Introduction and Physics of Body MRI


▪ Magnetic Resonance Imaging: What is the Objective?

Magnetic resonance imaging (MRI) exploits the inherent magnetism of the protons that constitute the human body in a creative way—through manipulation with radiofrequency (Rf) energy in the presence of a strong magnetic field. This manipulation induces the protons to emit energy, which is detected and reconstructed into an image. The human body—not ostensibly magnetic—is effectively magnetized by a strong magnet. Once magnetized, Rf energy shifts magnetized protons to a higher energy state. Subsequently, the protons release this energy in the process of returning to their original low-energy state. The released energy is detected in a specialized receiver (referred to as a coil in MRI parlance). With this information, ultimately images with spatial and molecular information are reconstructed without harmful effects to the patient (such as ionizing radiation).
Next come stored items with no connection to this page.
-- pv_equiv track=rewrite | github.com/danielrmrtns/auto-dxcc | autodxcc.py | countries_before_callsign
-- ===== SOURCE A (Python) =====
-- def countries_before_callsign(lines, callsign):
--     """Find the number of countries that appears before a given callsign, in a list of lines."""
--     countries = None
--     for line in lines:
--         if line.isdigit() and len(line) >= 3:  # number always >= 100
--             countries = int(line)
--         elif callsign in line:
--             return countries
--     return None
-- ===== SOURCE B (Python) =====
-- def countries_before_callsign(lines, callsign):
--     """Find the number of countries that appears before a given callsign, in a list of lines."""
--     def is_count(line):
--         return line.isdigit() and len(line) >= 3
--     idx = next((i for i, line in enumerate(lines)
--                 if callsign in line and not is_count(line)), None)
--     if idx is None:
--         return None
--     for line in reversed(lines[:idx]):
--         if is_count(line):
--             return int(line)
--     return None
-- ===== Notes on version B (the rewrite author's own statement) =====
-- stated objective: alternative
-- what changed: Replaces A's single fused early-return loop with an accumulator by a locate-then-backscan pair of passes: first find the index of the callsign line, then scan backwards from it for the last count line.
import Mathlib
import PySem

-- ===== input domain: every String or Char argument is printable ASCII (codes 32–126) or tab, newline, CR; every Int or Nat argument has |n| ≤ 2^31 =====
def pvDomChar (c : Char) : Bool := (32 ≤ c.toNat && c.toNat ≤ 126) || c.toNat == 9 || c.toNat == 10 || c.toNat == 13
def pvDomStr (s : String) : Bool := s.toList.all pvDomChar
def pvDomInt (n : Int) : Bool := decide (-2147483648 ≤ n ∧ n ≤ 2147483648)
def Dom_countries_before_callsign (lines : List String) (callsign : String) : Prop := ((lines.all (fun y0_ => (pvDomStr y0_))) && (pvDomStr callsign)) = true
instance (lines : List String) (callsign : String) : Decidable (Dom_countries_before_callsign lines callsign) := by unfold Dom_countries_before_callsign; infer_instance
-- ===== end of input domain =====

-- B replaces A's fused early-return loop with a locate-then-backscan pair of passes (alternative decomposition, same cost).

-- ===== PORT A =====
-- A's loop: carries the 'countries' accumulator, early-returns on a callsign hit.
def countries_before_callsign_go (callsign : String) : List String → Option Int → Option Int
  | [], _ => none
  | line :: rest, countries =>
    if PySem.Str.strIsdigit line && decide (3 ≤ PySem.Str.len line) then
      -- countries = int(line); int() always succeeds on an all-digit line
      countries_before_callsign_go callsign rest (PySem.Int.ofStr? line)
    else if PySem.Str.isIn callsign line then
      countries
    else
      countries_before_callsign_go callsign rest countries

def countries_before_callsign (lines : List String) (callsign : String) : Option Int :=
  countries_before_callsign_go callsign lines none

-- ===== PORT B =====
def pvIsCount (line : String) : Bool :=
  PySem.Str.strIsdigit line && decide (3 ≤ PySem.Str.len line)

def countries_before_callsign_alt (lines : List String) (callsign : String) : Option Int :=
  match lines.findIdx? (fun line => PySem.Str.isIn callsign line && !pvIsCount line) with
  | none => none
  | some idx =>
    match ((lines.take idx).reverse.find? pvIsCount) with
    | some line => PySem.Int.ofStr? line
    | none => none

-- ===== PRECONDITION & SPEC =====
def Spec_countries_before_callsign (lines : List String) (callsign : String) (out : Option Int) : Prop := out = countries_before_callsign_alt lines callsign
instance (lines : List String) (callsign : String) (out : Option Int) : Decidable (Spec_countries_before_callsign lines callsign out) := by unfold Spec_countries_before_callsign; infer_instance

-- ===== CLAIM (what is proved, stated in full; the proofs are below) =====
def Claim_equal_countries_before_callsign : Prop := ∀ (lines : List String) (callsign : String), Dom_countries_before_callsign lines callsign → Spec_countries_before_callsign lines callsign (countries_before_callsign lines callsign)

-- ===== LEMMAS AND PROOFS =====

-- Loop invariant: A's loop with accumulator `acc` equals B's locate-then-backscan
-- on the remaining lines, with `acc` as the fallback when no count line precedes the hit.
theorem countries_before_callsign_go_eq (callsign : String) (lines : List String)
    (acc : Option Int) :
    countries_before_callsign_go callsign lines acc =
      match lines.findIdx? (fun line => PySem.Str.isIn callsign line && !pvIsCount line) with
      | none => none
      | some idx =>
        match ((lines.take idx).reverse.find? pvIsCount) with
        | some line => PySem.Int.ofStr? line
        | none => acc := by
  induction lines generalizing acc with
  | nil => simp [countries_before_callsign_go]
  | cons l ls ih =>
    rw [countries_before_callsign_go, List.findIdx?_cons]
    by_cases hc : pvIsCount l = true
    · have hc' : (PySem.Str.strIsdigit l && decide (3 ≤ PySem.Str.len l)) = true := hc
      have hp : (PySem.Str.isIn callsign l && !pvIsCount l) = false := by
        rw [hc]; exact Bool.and_false _
      rw [if_pos hc', if_neg (by rw [hp]; simp), ih]
      cases h : ls.findIdx? (fun line => PySem.Str.isIn callsign line && !pvIsCount line) with
      | none => simp
      | some idx =>
        simp only [Option.map_some]
        rw [List.take_succ_cons, List.reverse_cons, List.find?_append]
        cases h2 : (ls.take idx).reverse.find? pvIsCount with
        | some line => rfl
        | none => simp only [Option.none_or, List.find?_singleton]; rw [if_pos hc]
    · have hc' : ¬ ((PySem.Str.strIsdigit l && decide (3 ≤ PySem.Str.len l)) = true) := hc
      rw [if_neg hc']
      by_cases hin : PySem.Str.isIn callsign l = true
      · have hp : (PySem.Str.isIn callsign l && !pvIsCount l) = true := by
          rw [hin, Bool.eq_false_iff.mpr hc]; rfl
        rw [if_pos hin, if_pos hp]
        simp
      · have hp : (PySem.Str.isIn callsign l && !pvIsCount l) = false := by
          rw [Bool.eq_false_iff.mpr hin]; exact Bool.false_and _
        rw [if_neg hin, if_neg (by rw [hp]; simp), ih]
        cases h : ls.findIdx? (fun line => PySem.Str.isIn callsign line && !pvIsCount line) with
        | none => simp
        | some idx =>
          simp only [Option.map_some]
          rw [List.take_succ_cons, List.reverse_cons, List.find?_append]
          cases h2 : (ls.take idx).reverse.find? pvIsCount with
          | some line => rfl
          | none => simp only [Option.none_or, List.find?_singleton]; rw [if_neg hc]

-- ===== VERDICT (by name: the statement is the Claim_ definition above) =====
theorem countries_before_callsign_spec : Claim_equal_countries_before_callsign := by
  intro lines callsign _
  unfold Spec_countries_before_callsign countries_before_callsign countries_before_callsign_alt
  rw [countries_before_callsign_go_eq]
▪ Magnetism: How is the Human Body Magnetized?

The process of magnetizing the human body actually involves only select magnetically active nuclei ( Table 1.1 ). The term, magnetically active nuclei, refers to those nuclei with unpaired protons or neutrons. These magnetically active nuclei harbor a net charge—the requisite property for interaction with a magnetic field (although neutrons have no actual net charge, the distribution of component charges is not uniform).

TABLE 1.1
Biologically Relevant Nuclei
Element Protons Neutrons Nuclear Spin Gyromagnetic Ratio
(MHz/T)
Natural Abundance (%) Angular Momentum (MHz)
1 H (Protium) 1 0 ½ 42.5774 99.985 63.8646
13 C 6 7 ½ 10.7084 1.10 16.0621
15 N 7 8 ½ 4.3173 0.366 6.4759
17 O 8 9 5⁄2 5.7743 0.038 8.6614
19 F 9 10 ½ 40.052 100 60.078
23 Na 11 12 3⁄2 11.2686 100 16.9029
31 P 15 16 ½ 17.2514 100 25.8771

This interaction involves two phenomena—magnetic alignment and spin, or angular momentum. Magnetic alignment describes the tendency of the magnetically active nucleus (or “magnetic moment,” or “spin”)—a miniature magnet itself—to align along the orientation of an external magnetic field ( Fig. 1.1 ). The alignment of these magnetic moments is quantized into one of two energy states: 1) parallel to (or “spin up”) or 2) anti-parallel to (or “spin down”) to the magnetic field.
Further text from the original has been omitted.